Re: pf expiring states way too fast (2 hosts using carp+pfsync)



Hi Justin.
Ok I top post as well.....
Shut down my primary fw yesterday due to this problem. Today I did the 
following:
1. Did a pfctl -x misc in the secondary fw2 that we are runing on right now.
2. Started up the primary fw1 again
3. on the console on fw1 I did a pfctl -x misc
4. tried to log in to fw 1 with ssh from the lan (directly connected 
192.168.8.153 to 192.168.8.2). It hanged my session. I copied 
the /var/logmessages file and shut the fw1 down again.

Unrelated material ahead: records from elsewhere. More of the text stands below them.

-- pv_equiv track=rewrite | github.com/arujbansal/cpdrills | CP_Platform/utils/codeforces.py | code_extract_contest
-- ===== SOURCE A (Python) =====
-- def code_extract_contest(problem_url):
--     code = ""
--
--     count = 0
--     for i in range(len(problem_url) - 1, -1, -1):
--         if problem_url[i] == '/':
--             count += 1
--             continue
--
--         if count == 1:
--             continue
--
--         if count >= 3:
--             break
--
--         code += problem_url[i]
--
--     return code[::-1]
-- ===== SOURCE B (Python) =====
-- def code_extract_contest(problem_url):
--     parts = problem_url.split('/')
--     head = parts[-3] if len(parts) >= 3 else ''
--     return head + parts[-1]
-- ===== Notes on version B (the rewrite author's own statement) =====
-- stated objective: simpler
-- what changed: Replaced the reverse character-by-character scan with a slash counter and break by a single split('/') plus negative indexing (parts[-3] + parts[-1]).
import Mathlib
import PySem

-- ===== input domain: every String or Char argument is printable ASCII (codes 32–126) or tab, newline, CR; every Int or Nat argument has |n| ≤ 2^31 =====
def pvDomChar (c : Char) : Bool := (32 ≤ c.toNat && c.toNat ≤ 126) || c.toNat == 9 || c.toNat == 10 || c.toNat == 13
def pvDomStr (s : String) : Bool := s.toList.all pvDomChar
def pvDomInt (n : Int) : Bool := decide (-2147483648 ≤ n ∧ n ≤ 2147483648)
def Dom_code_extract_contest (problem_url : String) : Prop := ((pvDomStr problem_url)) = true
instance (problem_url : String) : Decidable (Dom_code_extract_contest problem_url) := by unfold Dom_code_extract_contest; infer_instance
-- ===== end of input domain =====

-- B replaces A's reverse character scan with a slash counter and break by one split('/')
-- plus negative indexing (parts[-3] + parts[-1]); objective: simpler.

-- ===== PORT A =====
-- the backward loop `for i in range(len-1, -1, -1)` walking the characters from the end,
-- with `count` the number of '/' seen so far and the same branch order as A; the `break`
-- (count >= 3) ends the recursion. `code` is accumulated in scan order and reversed at the end.
def pvGoA : List Char → Int → List Char
  | [], _ => []
  | c :: rest, count =>
    if c = '/' then pvGoA rest (count + 1)
    else if count = 1 then pvGoA rest count
    else if 3 ≤ count then []
    else c :: pvGoA rest count

def code_extract_contest (problem_url : String) : String :=
  String.ofList ((pvGoA problem_url.toList.reverse 0).reverse)

-- ===== PORT B =====
-- parts = problem_url.split('/'); (parts[-3] if len(parts) >= 3 else '') + parts[-1]
-- (parts is never empty, so the negative indexings always hit an element; getD [] is unreachable)
def pvParts (problem_url : String) : List (List Char) := problem_url.toList.splitOn '/'
def pvHead (parts : List (List Char)) : List Char :=
  if 3 ≤ parts.length then (PySem.List.pyGet? parts (-3)).getD [] else []
def code_extract_contest_alt (problem_url : String) : String :=
  String.ofList (pvHead (pvParts problem_url) ++ (PySem.List.pyGet? (pvParts problem_url) (-1)).getD [])

-- ===== PRECONDITION & SPEC =====
def Spec_code_extract_contest (problem_url : String) (out : String) : Prop := out = code_extract_contest_alt problem_url
instance (problem_url : String) (out : String) : Decidable (Spec_code_extract_contest problem_url out) := by unfold Spec_code_extract_contest; infer_instance

-- ===== CLAIM (what is proved, stated in full; the proofs are below) =====
def Claim_equal_code_extract_contest : Prop := ∀ (problem_url : String), Dom_code_extract_contest problem_url → Spec_code_extract_contest problem_url (code_extract_contest problem_url)

-- ===== LEMMAS AND PROOFS =====

-- what pvGoA computes, as a function of the slash-split of its (reversed) input and the count
def pvF (count : Int) (q : List (List Char)) : List Char :=
  if count = 0 then q.getD 0 [] ++ (if 3 ≤ q.length then q.getD 2 [] else [])
  else if count = 1 then (if 2 ≤ q.length then q.getD 1 [] else [])
  else if count = 2 then q.getD 0 []
  else []

lemma pvF_zero (q : List (List Char)) :
    pvF 0 q = q.getD 0 [] ++ (if 3 ≤ q.length then q.getD 2 [] else []) := by simp [pvF]

lemma pvF_one (q : List (List Char)) :
    pvF 1 q = (if 2 ≤ q.length then q.getD 1 [] else []) := by simp [pvF]

lemma pvF_two (q : List (List Char)) : pvF 2 q = q.getD 0 [] := by simp [pvF]

lemma pvF_big (count : Int) (h : 3 ≤ count) (q : List (List Char)) : pvF count q = [] := by
  simp [pvF, show count ≠ 0 by omega, show count ≠ 1 by omega, show count ≠ 2 by omega]

-- appending a non-separator character extends the last piece of the split
lemma splitOnP_concat_of_neg {α : Type} (p : α → Bool) (c : α) (hc : p c = false) :
    ∀ ys : List α, (ys ++ [c]).splitOnP p = (ys.splitOnP p).modifyLast (· ++ [c]) := by
  intro ys
  induction ys with
  | nil =>
    simpa [List.splitOnP_cons, hc, List.splitOnP_nil] using
      (List.modifyLast_concat (· ++ [c]) ([] : List α) []).symm
  | cons y ys ih =>
    rcases List.eq_nil_or_concat (ys.splitOnP p) with h | ⟨ws, w, h⟩
    · exact absurd h (List.splitOnP_ne_nil p ys)
    · simp only [List.concat_eq_append] at h
      by_cases hy : p y = true
      · rw [List.cons_append, List.splitOnP_cons, if_pos hy, ih, h,
          List.modifyLast_concat, List.splitOnP_cons, if_pos hy, h]
        simp only [← List.cons_append]
        rw [List.modifyLast_concat]
      · rw [List.cons_append, List.splitOnP_cons, if_neg hy, ih, h,
          List.modifyLast_concat, List.splitOnP_cons, if_neg hy, h]
        cases ws with
        | nil =>
          simp only [List.nil_append, List.modifyHead_cons]
          have h1 := List.modifyLast_concat (· ++ [c]) (y :: w) ([] : List (List α))
          simp only [List.nil_append] at h1
          rw [h1]
          simp
        | cons w0 ws' =>
          simp only [List.cons_append, List.modifyHead_cons]
          simp only [← List.cons_append]
          rw [List.modifyLast_concat]

-- splitting the reverse = reversing the split (each piece reversed, pieces in reverse order)
lemma splitOnP_reverse {α : Type} (p : α → Bool) :
    ∀ l : List α, (l.reverse).splitOnP p = ((l.splitOnP p).map List.reverse).reverse := by
  intro l
  induction l with
  | nil => simp [List.splitOnP_nil]
  | cons c l ih =>
    rw [List.reverse_cons]
    by_cases hc : p c = true
    · rw [List.splitOnP_append_cons p l.reverse [] c hc, List.splitOnP_nil, ih,
        List.splitOnP_cons, if_pos hc]
      simp
    · rw [splitOnP_concat_of_neg p c (by simpa using hc), ih,
        List.splitOnP_cons, if_neg hc]
      obtain ⟨q0, qr, hsp⟩ : ∃ q0 qr, l.splitOnP p = q0 :: qr := by
        rcases h' : l.splitOnP p with _ | ⟨a, b⟩
        · exact absurd h' (List.splitOnP_ne_nil p l)
        · exact ⟨a, b, rfl⟩
      rw [hsp]
      simp [List.modifyLast_concat]

-- the loop invariant: pvGoA on a list with `count` slashes already passed is pvF of the split
lemma pvGoA_eq_pvF : ∀ (r : List Char) (count : Int), 0 ≤ count →
    pvGoA r count = pvF count (r.splitOnP (· == '/')) := by
  intro r
  induction r with
  | nil =>
    intro count hc0
    rcases (by omega : count = 0 ∨ count = 1 ∨ count = 2 ∨ 3 ≤ count) with h | h | h | h
    · subst h; simp [pvGoA, List.splitOnP_nil, pvF_zero]
    · subst h; simp [pvGoA, List.splitOnP_nil, pvF_one]
    · subst h; simp [pvGoA, List.splitOnP_nil, pvF_two]
    · rw [List.splitOnP_nil, pvF_big count h]; simp [pvGoA]
  | cons c rest ih =>
    intro count hc0
    obtain ⟨q0, qr, hqe⟩ :
        ∃ q0 qr, rest.splitOnP (fun x => x == '/') = q0 :: qr := by
      rcases h' : rest.splitOnP (fun x => x == '/') with _ | ⟨a, b⟩
      · exact absurd h' (List.splitOnP_ne_nil _ rest)
      · exact ⟨a, b, rfl⟩
    by_cases hs : c = '/'
    · rw [List.splitOnP_cons, if_pos (by simp [hs])]
      simp only [pvGoA, if_pos hs]
      rw [ih (count + 1) (by omega), hqe]
      rcases (by omega : count = 0 ∨ count = 1 ∨ count = 2 ∨ 3 ≤ count) with h | h | h | h
      · subst h
        rw [show (0 : Int) + 1 = 1 from rfl, pvF_one, pvF_zero]
        rcases qr with _ | ⟨q1, qr'⟩ <;> simp
      · subst h
        rw [show (1 : Int) + 1 = 2 from rfl, pvF_two, pvF_one]
        simp
      · subst h
        rw [show (2 : Int) + 1 = 3 from rfl, pvF_big 3 (by omega), pvF_two]
        simp
      · rw [pvF_big (count + 1) (by omega), pvF_big count h]
    · rw [List.splitOnP_cons, if_neg (by simp [hs]), hqe, List.modifyHead_cons]
      simp only [pvGoA, if_neg hs]
      rcases (by omega : count = 0 ∨ count = 1 ∨ count = 2 ∨ 3 ≤ count) with h | h | h | h
      · subst h
        rw [if_neg (by decide : ¬ ((0 : Int) = 1)), if_neg (by decide : ¬ ((3 : Int) ≤ 0)),
          ih 0 le_rfl, hqe, pvF_zero, pvF_zero]
        simp
      · subst h
        rw [if_pos rfl, ih 1 (by omega), hqe, pvF_one, pvF_one]
        try simp
      · subst h
        rw [if_neg (by decide : ¬ ((2 : Int) = 1)), if_neg (by decide : ¬ ((3 : Int) ≤ 2)),
          ih 2 (by omega), hqe, pvF_two, pvF_two]
        try simp
      · rw [if_neg (by omega : ¬ (count = 1)), if_pos h, pvF_big count h]

-- negative Python indexing on a nonempty list, as getD from the back
lemma pyGet_neg_getD (parts : List (List Char)) (k : Nat) (hk : k ≤ parts.length) (h1 : 1 ≤ k) :
    (PySem.List.pyGet? parts (-(k : Int))).getD [] = parts.getD (parts.length - k) [] := by
  simp only [PySem.List.pyGet?, PySem.List.pyIdx?]
  rw [List.getD_eq_getElem?_getD]
  split_ifs with h <;> simp_all

lemma pyGet_neg3 (parts : List (List Char)) (h : 3 ≤ parts.length) :
    (PySem.List.pyGet? parts (-3)).getD [] = parts.getD (parts.length - 3) [] := by
  have := pyGet_neg_getD parts 3 h (by omega)
  simpa using this

lemma pyGet_neg1 (parts : List (List Char)) (h : 1 ≤ parts.length) :
    (PySem.List.pyGet? parts (-1)).getD [] = parts.getD (parts.length - 1) [] := by
  have := pyGet_neg_getD parts 1 h (by omega)
  simpa using this

-- indexing the reversed mapped split
lemma getD_rev_map (q : List (List Char)) (i : Nat) (hi : i < q.length) :
    ((q.map List.reverse).reverse).getD i [] = (q.getD (q.length - 1 - i) []).reverse := by
  rw [List.getD_eq_getElem?_getD, List.getD_eq_getElem?_getD,
    List.getElem?_reverse (by simpa using hi), List.getElem?_map]
  have h2 : q.length - 1 - i < q.length := by omega
  simp [List.getElem?_eq_getElem h2]

-- ===== VERDICT (by name: the statement is the Claim_ definition above) =====
theorem code_extract_contest_spec : Claim_equal_code_extract_contest := by
  intro s _
  unfold Spec_code_extract_contest code_extract_contest code_extract_contest_alt pvHead pvParts
  rw [List.splitOn, pvGoA_eq_pvF _ 0 le_rfl, splitOnP_reverse]
  set q := s.toList.splitOnP (fun x => x == '/') with hq
  have hne : q ≠ [] := hq ▸ List.splitOnP_ne_nil _ _
  have hpos : 0 < q.length := List.length_pos_of_ne_nil hne
  have hql : ((q.map List.reverse).reverse).length = q.length := by simp
  rw [pvF_zero, hql]
  by_cases h3 : 3 ≤ q.length
  · rw [if_pos h3, if_pos h3,
      getD_rev_map q 0 (by omega), getD_rev_map q 2 (by omega),
      pyGet_neg3 q h3, pyGet_neg1 q (by omega)]
    have e1 : q.length - 1 - 0 = q.length - 1 := by omega
    have e2 : q.length - 1 - 2 = q.length - 3 := by omega
    rw [e1, e2]
    simp
  · rw [if_neg h3, if_neg h3, getD_rev_map q 0 (by omega),
      pyGet_neg1 q (by omega)]
    have e1 : q.length - 1 - 0 = q.length - 1 := by omega
    rw [e1]
    simp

As you can see in the following files the fw1 is yelling of bad state and my 
sessions hang.
http://www.incedo.org/~sjoholmp/pf/messages-fw1-pfctl-xm
http://www.incedo.org/~sjoholmp/pf/messages-fw2-pfctl-xm
As said in the conversation below it had worked for days before this happened. 
An ssh login to the secondary fw always work regardless of the master is up 
or not.... And the only solution I can come up with is to remove the "flags 
S/SA" from all tcp rules or run only one of the firewalls....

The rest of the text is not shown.